If I understand you correctly, you want to find solutions, in integers, for the equation y^2 = x^2 + s where s is your "starting point". finding solutions for x and y boilds down to factoring s since that equation is equivalent to (y - x)(y + x) = s. The bad news is that in general there isn't a better way of doing this than factoring s. The good news is that if you need to do this for numbers that are similar to those given in your example in terms of size then the bad news isn't really that bad.
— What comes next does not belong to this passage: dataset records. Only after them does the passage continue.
-- pv_equiv track=rewrite | github.com/Gukdoli/Coding_Test | 프로그래머스/1/82612. 부족한 금액 계산하기/부족한 금액 계산하기.py | solution
-- ===== SOURCE A (Python) =====
-- def solution(price, money, count):
--     answer = 0
--     a = 0
--     if count == 1:
--         if money >= price:
--             return 0
--         else:
--             answer = money - price
--     else:
--         for i in range(1,count+1):
--             a += price*i
--         if money >= a:
--                 return 0
--         else:
--             answer = money - a
--
--
--     return abs(answer)
-- ===== SOURCE B (Python) =====
-- def solution(price, money, count):
--     total = price * count * (count + 1) // 2
--     return max(0, total - money)
-- ===== Notes on version B (the rewrite author's own statement) =====
-- stated objective: faster
-- what changed: Replaces A's O(count) loop summing price*i with the closed-form arithmetic series price*count*(count+1)//2 and a single max(0, total-money).
-- outside the precondition, e.g. on solution(3, 1, -2): A returns 0, B returns 2
import Mathlib
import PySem

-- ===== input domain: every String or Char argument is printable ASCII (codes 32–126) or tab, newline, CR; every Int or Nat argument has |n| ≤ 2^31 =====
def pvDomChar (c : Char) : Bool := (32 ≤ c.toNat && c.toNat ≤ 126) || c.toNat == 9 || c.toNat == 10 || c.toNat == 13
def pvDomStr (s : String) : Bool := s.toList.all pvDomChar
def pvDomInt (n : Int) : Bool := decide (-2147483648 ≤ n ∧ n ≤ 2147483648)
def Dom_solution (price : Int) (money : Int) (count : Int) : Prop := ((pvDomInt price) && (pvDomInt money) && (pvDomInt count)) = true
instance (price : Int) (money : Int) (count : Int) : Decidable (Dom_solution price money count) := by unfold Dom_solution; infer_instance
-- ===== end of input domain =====

-- B replaces A's O(count) summing loop with the closed-form arithmetic series (measurably faster, asymptotic).


-- ===== PORT A =====
def solution (price : Int) (money : Int) (count : Int) : Int :=
  if count = 1 then
    if money ≥ price then 0 else |money - price|
  else
    let a := (PySem.List.pyRange 1 (count + 1) 1).foldl (fun acc i => acc + price * i) 0
    if money ≥ a then 0 else |money - a|

-- ===== PORT B =====
def solution_alt (price : Int) (money : Int) (count : Int) : Int :=
  max 0 (PySem.Int.floordiv (price * count * (count + 1)) 2 - money)

-- ===== PRECONDITION & SPEC =====
-- Pre_ excludes count ≤ -2 (negative ride counts, outside the problem's natural domain of count ≥ 1),
-- where A's empty range(1, count+1) makes the sum 0 while B's arithmetic-series formula does not apply.
def Pre_solution (price : Int) (money : Int) (count : Int) : Prop := -1 ≤ count
instance (price : Int) (money : Int) (count : Int) : Decidable (Pre_solution price money count) := by unfold Pre_solution; infer_instance
def pvWitness_solution : Int × Int × Int := (3, 20, 4)
def Spec_solution (price : Int) (money : Int) (count : Int) (out : Int) : Prop := out = solution_alt price money count
instance (price : Int) (money : Int) (count : Int) (out : Int) : Decidable (Spec_solution price money count out) := by unfold Spec_solution; infer_instance

-- ===== CLAIM (what is proved, stated in full; the proofs are below) =====
def Claim_equal_solution : Prop := ∀ (price : Int) (money : Int) (count : Int), Dom_solution price money count → Pre_solution price money count → Spec_solution price money count (solution price money count)

-- ===== LEMMAS AND PROOFS =====

-- A's loop sum, doubled, equals price*n*(n+1) for every natural n.
lemma loop_sum (price : Int) (n : Nat) :
    2 * (PySem.List.pyRange 1 ((n : Int) + 1) 1).foldl (fun acc i => acc + price * i) 0
      = price * n * (n + 1) := by
  induction n with
  | zero => simp [PySem.List.pyRange_one_eq_nil]
  | succ m ih =>
      rw [show ((m + 1 : Nat) : Int) + 1 = ((m : Int) + 1) + 1 by push_cast; ring,
          PySem.List.pyRange_one_succ_right (by omega), List.foldl_append]
      simp only [List.foldl_cons, List.foldl_nil]
      push_cast
      ring_nf
      ring_nf at ih
      omega

-- the shared final branch: "0 if money ≥ a else |money - a|" is max 0 (a - money)
lemma branch_eq (money a : Int) :
    (if money ≥ a then (0 : Int) else |money - a|) = max 0 (a - money) := by
  by_cases h : a ≤ money
  · rw [if_pos h]; omega
  · rw [if_neg (by omega), abs_of_neg (by omega : money - a < 0)]
    omega

lemma closed_form (price money count : Int) (h : -1 ≤ count) :
    solution price money count = solution_alt price money count := by
  have key : ∀ a : Int, 2 * a = price * count * (count + 1) →
      (if money ≥ a then (0 : Int) else |money - a|) = solution_alt price money count := by
    intro a ha
    rw [branch_eq, solution_alt, PySem.Int.floordiv, ← ha,
        Int.mul_fdiv_cancel_left a (by norm_num : (2 : Int) ≠ 0)]
  by_cases hc : count = 1
  · subst hc
    rw [solution, if_pos rfl, key price (by ring)]
  · rw [solution, if_neg hc]
    by_cases h1 : count = -1
    · -- count = -1 : empty range, sum 0
      subst h1
      rw [show (-1 : Int) + 1 = 0 by ring, PySem.List.pyRange_one_eq_nil (by omega)]
      exact key 0 (by ring)
    · -- count ≥ 0
      obtain ⟨n, rfl⟩ : ∃ n : Nat, count = (n : Int) :=
        ⟨count.toNat, (Int.toNat_of_nonneg (by omega)).symm⟩
      exact key _ (loop_sum price n)

-- ===== VERDICT (by name: the statement is the Claim_ definition above) =====
theorem solution_spec : Claim_equal_solution := by
  intro price money count _ hpre
  exact closed_form price money count hpre
theorem go_lines : ∀ (n : ℕ) (cs : List Char), cs.length ≤ n →
    (∀ c ∈ cs, pvDomChar c = true) → ∀ (cur : List Char) (acc : List (List Char)),
    PySem.Chars.splitlines.go pyB cs cur acc
      = acc.reverse ++ (if cur = [] ∧ cs = [] then []
          else (cur.reverse ++ (linesM cs).headD []) :: (linesM cs).tail) := by
  intro n
  induction n with
  | zero =>
    intro cs h hd cur acc
    rw [List.length_eq_zero_iff.mp (Nat.le_zero.mp h)]
    by_cases hc : cur = [] <;>
      simp [PySem.Chars.splitlines.go, hc, List.isEmpty_iff, linesM]
  | succ m ih =>
    intro cs h hd cur acc
    cases cs with
    | nil =>
      by_cases hc : cur = [] <;>
        simp [PySem.Chars.splitlines.go, hc, List.isEmpty_iff, linesM]
    | cons c r =>
      by_cases h1 : c = '\r' ∧ r.head? = some '\n'
      · obtain ⟨hc, hr⟩ := h1
        subst hc
        obtain ⟨r2, hr2⟩ : ∃ r2, r = '\n' :: r2 := by
          cases r with
          | nil => simp at hr
          | cons d r2 => exact ⟨r2, by simp at hr; rw [hr]⟩
        subst hr2
        have : PySem.Chars.splitlines.go pyB ('\r' :: '\n' :: r2) cur acc
            = PySem.Chars.splitlines.go pyB r2 [] (cur.reverse :: acc) := rfl
        rw [this, ih r2 (by simp at h; omega) (fun x hx => hd x (by simp [hx])) [] _]
        have hlm : linesM ('\r' :: '\n' :: r2) = [] :: linesM r2 := by
          rw [linesM]; simp
        rw [hlm]
        by_cases hr2e : r2 = []
        · subst hr2e
          simp [linesM]
        · have := linesM_ne_nil r2 hr2e
          obtain ⟨p, ps, hps⟩ := List.exists_cons_of_ne_nil this
          simp [hps, hr2e]
      · rw [go_cons pyB c r cur acc h1]
        rw [pyB_dom (hd c (by simp))]
        by_cases h2 : c = '\n' ∨ c = '\r'
        · have hb : (c = '\n' || c = '\r') = true := by
            rcases h2 with h2 | h2 <;> simp [h2]
          rw [hb, if_pos rfl]
          rw [ih r (by simp at h; omega) (fun x hx => hd x (by simp [hx])) [] _]
          have hlm : linesM (c :: r) = [] :: linesM r := by
            rw [linesM, if_neg h1, if_pos h2]
          rw [hlm]
          by_cases hre : r = []
          · subst hre
            simp [linesM]
          · obtain ⟨p, ps, hps⟩ := List.exists_cons_of_ne_nil (linesM_ne_nil r hre)
            simp [hps, hre]
        · have hb : (c = '\n' || c = '\r') = false := by
            simp only [Bool.or_eq_false_iff, decide_eq_false_iff_not]
            exact ⟨fun h => h2 (Or.inl h), fun h => h2 (Or.inr h)⟩
          rw [hb, if_neg (by simp)]
          rw [ih r (by simp at h; omega) (fun x hx => hd x (by simp [hx])) (c :: cur) acc]
          have hlm : linesM (c :: r) = (c :: (linesM r).headD []) :: (linesM r).tail := by
            rw [linesM, if_neg h1, if_neg h2]
            cases hlr : linesM r with
            | nil =>
              have : r = [] := by
                by_contra hne
                exact linesM_ne_nil r hne hlr
              subst this
              simp
            | cons p ps => simp
          rw [hlm]
          by_cases hre : r = []
          · subst hre
            simp [linesM]
          · obtain ⟨p, ps, hps⟩ := List.exists_cons_of_ne_nil (linesM_ne_nil r hre)
            simp [hps, hre]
One simplistic way to find x and y is to let x = 1, and then iteratively increase by 1 so that you can test each of the sums

s + 1^2
s + 2^2
s + 3^3
s + 4^2
.
.
.

Stop when s + x^2 is a perfect square. Then you have s + x^2 = y^2, and you're done.

This approach solves your problem and also gives you factors of s. This is basically fermat's factoring method, it works best when the factors of s are very close.